A weapon crew can hand-carry the entire system. Therefore, emplacement sites can be changed quickly to minimize detection or to engage targets that are not within the range of one emplacement. The vehicle-mounted launcher has a greater degree of mobility and can be quickly prepared for use. The assembly and the disassembly of the launcher is accomplished quickly in the field without the use of tools. The operational condition of the assembled launcher can be checked any time by the use of built-in self-test circuits.

3. System Configurations.

The TOW weapon system comes in two configurations: the M220A1 (TOW) and the M220A2 (TOW 2).
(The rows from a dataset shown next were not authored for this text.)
-- pv_equiv track=rewrite | github.com/adrivrie/COMSOC-multi-winner-SAT | helperfunctions.py | isSubsetOf
-- ===== SOURCE A (Python) =====
-- def isSubsetOf(ballot1, ballot2, strict=True):
--     for b1,b2 in zip(ballot1, ballot2):
--         if b1 and not b2:
--             return False
--         if b2 and not b1:
--             strict = False
--
--     if strict:
--         return False
--     else:
--         return True
-- ===== SOURCE B (Python) =====
-- def isSubsetOf(ballot1, ballot2, strict=True):
--     violated = any(b1 and not b2 for b1, b2 in zip(ballot1, ballot2))
--     proper = any(b2 and not b1 for b1, b2 in zip(ballot1, ballot2))
--     return (not violated) and (proper or not strict)
-- ===== Notes on version B (the rewrite author's own statement) =====
-- stated objective: simpler
-- what changed: Replaced the early-return loop mutating the 'strict' flag with two independent any() scans (violation and proper-superset) combined in one boolean formula.
import Mathlib
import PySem

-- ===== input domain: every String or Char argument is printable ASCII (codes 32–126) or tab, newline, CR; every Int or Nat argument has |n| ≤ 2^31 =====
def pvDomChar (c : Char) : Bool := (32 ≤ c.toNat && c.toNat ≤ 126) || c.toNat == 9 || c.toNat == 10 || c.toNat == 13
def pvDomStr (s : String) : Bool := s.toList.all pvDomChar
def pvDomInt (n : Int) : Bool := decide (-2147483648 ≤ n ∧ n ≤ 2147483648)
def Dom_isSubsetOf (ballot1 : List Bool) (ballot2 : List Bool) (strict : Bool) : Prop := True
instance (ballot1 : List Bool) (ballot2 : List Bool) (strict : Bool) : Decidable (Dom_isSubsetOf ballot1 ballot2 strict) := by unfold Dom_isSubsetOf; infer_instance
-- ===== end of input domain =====

-- B replaces A's flag-mutating early-return loop with two independent any-scans combined in one boolean formula (simpler).

-- ===== PORT A =====
-- A's loop over zip with the mutable 'strict' flag and early return, as structural recursion.
def isSubsetOfLoop : List (Bool × Bool) → Bool → Bool
  | [], strict => if strict then false else true
  | (b1, b2) :: rest, strict =>
    if b1 && !b2 then false
    else if b2 && !b1 then isSubsetOfLoop rest false
    else isSubsetOfLoop rest strict

def isSubsetOf (ballot1 : List Bool) (ballot2 : List Bool) (strict : Bool) : Bool :=
  isSubsetOfLoop (ballot1.zip ballot2) strict

-- ===== PORT B =====
def isSubsetOf_alt (ballot1 : List Bool) (ballot2 : List Bool) (strict : Bool) : Bool :=
  let pairs := ballot1.zip ballot2
  let violated := pairs.any (fun p => p.1 && !p.2)
  let proper := pairs.any (fun p => p.2 && !p.1)
  !violated && (proper || !strict)

-- ===== PRECONDITION & SPEC =====
def Spec_isSubsetOf (ballot1 : List Bool) (ballot2 : List Bool) (strict : Bool) (out : Bool) : Prop := out = isSubsetOf_alt ballot1 ballot2 strict
instance (ballot1 : List Bool) (ballot2 : List Bool) (strict : Bool) (out : Bool) : Decidable (Spec_isSubsetOf ballot1 ballot2 strict out) := by unfold Spec_isSubsetOf; infer_instance

-- ===== CLAIM (what is proved, stated in full; the proofs are below) =====
def Claim_equal_isSubsetOf : Prop := ∀ (ballot1 : List Bool) (ballot2 : List Bool) (strict : Bool), Dom_isSubsetOf ballot1 ballot2 strict → Spec_isSubsetOf ballot1 ballot2 strict (isSubsetOf ballot1 ballot2 strict)

-- ===== LEMMAS AND PROOFS =====
theorem isSubsetOfLoop_eq (ps : List (Bool × Bool)) (strict : Bool) :
    isSubsetOfLoop ps strict =
      (!ps.any (fun p => p.1 && !p.2) && (ps.any (fun p => p.2 && !p.1) || !strict)) := by
  induction ps generalizing strict with
  | nil => cases strict <;> simp [isSubsetOfLoop]
  | cons hd tl ih =>
    obtain ⟨b1, b2⟩ := hd
    cases b1 <;> cases b2 <;> simp [isSubsetOfLoop, ih]

-- ===== VERDICT (by name: the statement is the Claim_ definition above) =====
theorem isSubsetOf_spec : Claim_equal_isSubsetOf := by
  intro ballot1 ballot2 strict _
  unfold Spec_isSubsetOf isSubsetOf isSubsetOf_alt
  exact isSubsetOfLoop_eq _ _
-- B replaces A's column-major per-column dict + sort by one flat (position,char) counter built sequence-major, a maxima array, and the closed form n*L - sum(maxima) (alternative; no speed claim).


-- ===== PORT A =====
def motif_score (sequences : List (String × String)) : Int :=
  let d : PySem.Dict String String := PySem.Dict.mk sequences
  let seqnames := d.keys
  match PySem.List.pyGet? seqnames 0 with            -- seqnames[0]: IndexError on empty dict
  | none => 0
  | some k0 =>
  match d.get? k0 with                               -- sequences[seqnames[0]]
  | none => 0
  | some s0 =>
  (PySem.List.pyRange 0 (PySem.Str.len s0) 1).foldl (fun score i =>
    let nucleotides : PySem.Dict Char Int := seqnames.foldl (fun nuc seq =>
      match d.get? seq with                          -- sequences[seq]
      | none => nuc
      | some sv =>
        match PySem.Str.pyGet? sv i with             -- sequences[seq][i]: IndexError if too short
        | none => nuc
        | some c =>
          match nuc.get? c with                      -- 'in' test + read-and-increment
          | some cnt => nuc.insert c (cnt + 1)
          | none => nuc.insert c 1) PySem.Dict.empty
    let popularity := nucleotides.items.map (fun bc => (bc.2, bc.1))
    let pops := PySem.List.sorted2 popularity (fun p => p.1) (fun p => p.2)   -- popularity.sort()
    let position_score := (PySem.List.slice pops none (some (-1))).foldl (fun acc b => acc + b.1) 0
    score + position_score) 0

-- ===== PORT B =====
def motif_score_alt (sequences : List (String × String)) : Int :=
  let seqs := (PySem.Dict.mk sequences : PySem.Dict String String).values
  let n : Int := seqs.length
  match PySem.List.pyGet? seqs 0 with                -- seqs[0]: IndexError on empty dict
  | none => 0
  | some s0 =>
  let L : Int := PySem.Str.len s0
  let counts : PySem.Dict (Int × Char) Int := seqs.foldl (fun d s =>
    (PySem.List.pyRange 0 L 1).foldl (fun d i =>
      match PySem.Str.pyGet? s i with                -- s[i]: IndexError if s is shorter
      | none => d
      | some ch => d.insert (i, ch) (d.getD (i, ch) 0 + 1)) d) PySem.Dict.empty
  let maxima : List Int := counts.items.foldl (fun m kv =>
    match PySem.List.pyGet? m kv.1.1 with            -- maxima[i]
    | none => m
    | some cur => if kv.2 > cur then PySem.List.pySetD m kv.1.1 kv.2 else m)
    (List.replicate L.toNat 0)                       -- [0] * L
  n * L - maxima.sum

-- ===== PRECONDITION & SPEC =====
-- A raises IndexError on the empty dict and when some sequence is shorter than the first one;
-- keys must be Nodup because the argument is a Python dict (an association list with a duplicate
-- key does not denote any dict, so nothing Python-reachable is excluded by that conjunct).
def Pre_motif_score (sequences : List (String × String)) : Prop :=
  sequences ≠ [] ∧ (sequences.map Prod.fst).Nodup ∧
    ∀ p ∈ sequences, PySem.Str.len ((sequences.headI).2) ≤ PySem.Str.len p.2
instance (sequences : List (String × String)) : Decidable (Pre_motif_score sequences) := by
  unfold Pre_motif_score; infer_instance
def pvWitness_motif_score : (List (String × String)) := [("a", "ACGT"), ("b", "ACGA"), ("c", "TCGA")]
def Spec_motif_score (sequences : List (String × String)) (out : Int) : Prop := out = motif_score_alt sequences
instance (sequences : List (String × String)) (out : Int) : Decidable (Spec_motif_score sequences out) := by unfold Spec_motif_score; infer_instance

-- ===== CLAIM (what is proved, stated in full; the proofs are below) =====
def Claim_equal_motif_score : Prop := ∀ (sequences : List (String × String)), Dom_motif_score sequences → Pre_motif_score sequences → Spec_motif_score sequences (motif_score sequences)

-- ===== LEMMAS AND PROOFS =====

-- the column of characters at position j, and the flat (position, char) key list B counts
def pvCol (ps : List (String × String)) (j : Nat) : List Char :=
  ps.map (fun p => p.2.toList.getD j ' ')
def pvKey (L : Int) (p : String × String) : List (Int × Char) :=
  (PySem.List.pyRange 0 L 1).map (fun i => (i, p.2.toList.getD i.toNat ' '))
def pvFlat (ps : List (String × String)) (L : Int) : List (Int × Char) :=
  ps.flatMap (pvKey L)
-- the most popular nucleotide's count in column j (0 on an empty column)
def pvM (ps : List (String × String)) (j : Nat) : Int :=
  (PySem.List.max? (PySem.Dict.counter (pvCol ps j)).values (fun v => v)).getD 0

-- insertBy preserves Pairwise for a transitive relation decided by `before`
theorem pv_insertBy_pairwise {α : Type} (R : α → α → Prop) (before : α → α → Bool)
    (htrans : ∀ a b c, R a b → R b c → R a c)
    (h : ∀ a b, (before a b = true → R a b) ∧ (before a b = false → R b a))
    (x : α) : ∀ (l : List α), l.Pairwise R → (PySem.List.insertBy before x l).Pairwise R := by
  intro l
  induction l with
  | nil => intro _; simp [PySem.List.insertBy]
  | cons y ys ih =>
    intro hp
    rw [List.pairwise_cons] at hp
    obtain ⟨hy, hys⟩ := hp
    by_cases hb : before x y = true
    · simp only [PySem.List.insertBy, hb, if_true]
      refine List.Pairwise.cons ?_ (List.Pairwise.cons hy hys)
      intro z hz
      rcases List.mem_cons.mp hz with rfl | hz
      · exact (h x z).1 hb
      · exact htrans x y z ((h x y).1 hb) (hy z hz)
    · simp only [PySem.List.insertBy, hb]
      refine List.Pairwise.cons ?_ (ih hys)
      intro z hz
      rcases (PySem.List.mem_insertBy before x z ys).mp hz with rfl | hz
      · exact (h z y).2 (by simpa using hb)
      · exact hy z hz

theorem pv_sorted2_pairwise_fst {α : Type} (xs : List α) (k1 : α → Int) (k2 : α → Char) :
    (PySem.List.sorted2 xs k1 k2 false).Pairwise (fun a b => k1 a ≤ k1 b) := by
  have key : ∀ (l : List α) (acc : List α),
      acc.Pairwise (fun a b => k1 a ≤ k1 b) →
      (l.foldl (fun acc x => PySem.List.insertBy
        (fun a b => decide (k1 a < k1 b) || !decide (k1 b < k1 a) && decide (k2 a < k2 b)) x acc) acc).Pairwise
        (fun a b => k1 a ≤ k1 b) := by
    intro l
    induction l with
    | nil => intro acc h; simpa using h
    | cons x t ih =>
      intro acc h
      simp only [List.foldl_cons]
      apply ih
      apply pv_insertBy_pairwise
      · intro a b c hab hbc; exact le_trans hab hbc
      · intro a b
        constructor
        · intro hb
          simp only [Bool.or_eq_true, Bool.and_eq_true, Bool.not_eq_true', decide_eq_true_eq,
            decide_eq_false_iff_not] at hb
          rcases hb with hb | ⟨hb, _⟩
          · exact le_of_lt hb
          · exact le_of_not_gt hb
        · intro hb
          simp only [Bool.or_eq_false_iff, Bool.and_eq_false_iff, Bool.not_eq_false',
            decide_eq_false_iff_not, decide_eq_true_eq] at hb
          exact le_of_not_gt hb.1
      · exact h
  simpa [PySem.List.sorted2] using key xs [] (by simp)

theorem pv_pairwise_le_getLast {α : Type} (k : α → Int) :
    ∀ (l : List α) (h : l ≠ []), l.Pairwise (fun a b => k a ≤ k b) →
      ∀ x ∈ l, k x ≤ k (l.getLast h) := by
  intro l
  induction l with
  | nil => intro h; exact absurd rfl h
  | cons a t ih =>
    intro _ hp x hx
    rw [List.pairwise_cons] at hp
    cases t with
    | nil => simp at hx; subst hx; simp
    | cons b s =>
      rw [List.getLast_cons (by simp)]
      rcases List.mem_cons.mp hx with rfl | hx
      · exact hp.1 _ (List.getLast_mem _)
      · exact ih (by simp) hp.2 x hx

-- the counter's values are the counts of the distinct elements
theorem pv_counter_values (cs : List Char) :
    (PySem.Dict.counter cs).values
      = (PySem.Set.ofList cs).map (fun k => (cs.count k : Int)) := by
  show (PySem.Dict.counter cs).items.map Prod.snd = _
  rw [PySem.Dict.items_counter]
  simp [List.map_map, Function.comp]

-- sum of the counter's values = length of the counted list
theorem pv_counter_values_sum (cs : List Char) :
    ((PySem.Dict.counter cs).values.map (fun v => v)).sum = (cs.length : Int) := by
  have hperm : (PySem.Set.ofList cs).Perm cs.dedup := by
    rw [List.perm_ext_iff_of_nodup (PySem.Set.nodup_ofList cs) cs.nodup_dedup]
    intro a; simp [PySem.Set.mem_ofList, List.mem_dedup]
  rw [pv_counter_values, List.map_id']
  calc ((PySem.Set.ofList cs).map (fun k => (cs.count k : Int))).sum
      = ((cs.dedup).map (fun k => (cs.count k : Int))).sum :=
        (hperm.map (fun k => (cs.count k : Int))).sum_eq
    _ = (((cs.dedup).map (fun k => cs.count k)).sum : Int) := by
        rw [Nat.cast_list_sum, List.map_map]; rfl
    _ = (cs.length : Int) := by rw [List.sum_map_count_dedup_eq_length]

-- the counter of a nonempty column always has a maximal value
theorem pv_max_some (ps : List (String × String)) (hne : ps ≠ []) (j : Nat) :
    ∃ m, PySem.List.max? (PySem.Dict.counter (pvCol ps j)).values (fun v => v) = some m := by
  cases hm : PySem.List.max? (PySem.Dict.counter (pvCol ps j)).values (fun v => v) with
  | some m => exact ⟨m, rfl⟩
  | none =>
    exfalso
    have hval := (PySem.List.max?_eq_none_iff _ _).mp hm
    rw [pv_counter_values] at hval
    simp only [List.map_eq_nil_iff] at hval
    obtain ⟨p, hp⟩ := List.exists_mem_of_ne_nil ps hne
    have : p.2.toList.getD j ' ' ∈ PySem.Set.ofList (pvCol ps j) := by
      rw [PySem.Set.mem_ofList, pvCol]
      exact List.mem_map_of_mem hp
    rw [hval] at this
    simp at this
a. M220A1 (TOW) Weapon System. The M220A1 TOW consists of the following major components (shown in Figures 1-14 and 1-15):

  • Tripod.

  • Traversing unit.

  • Launch tube.

  • Daysight tracker.

  • AN/TAS-4 nightsight.

  • Missile guidance set (MGS).

  • A battery assembly housed in the compartment of the MGS.

  • An encased missile.

The M220A1 weighs about 265.5 pounds with all its components and carrying cases. With the encased missile (BGM-71A), the M220A1 weighs 320 pounds.

The M220A1 TOW uses the following missiles:

  • BGM-71A.

  • BGM-71A-1.

  • BGM-71A-2.

  • BGM-71A-3.

It can also launch the BGM-71D (TOW 2) missile but lacks the capability to track the BGM-71D (TOW 2) through obscurants and countermeasures.

b. M220A2 TOW 2 Weapon System. The M220A2 is a combination of both a modification to the M220A1 TOW launcher and the addition of a new missile. The M220A2 TOW 2 launcher modified the M220A1 TOW components below (shown in Figure 1-16) to form the M220A2 TOW 2 launcher:

  • Traversing unit.

  • Digital MGS.

  • AN/TAS-4A thermal night sight.

The M220A2 TOW 2 weapon system weighs 256.5 pounds with all its components and carrying cases (shown in Figure 1-17). With the encased missile (BGM-71D), it weighs about 318.5 pounds.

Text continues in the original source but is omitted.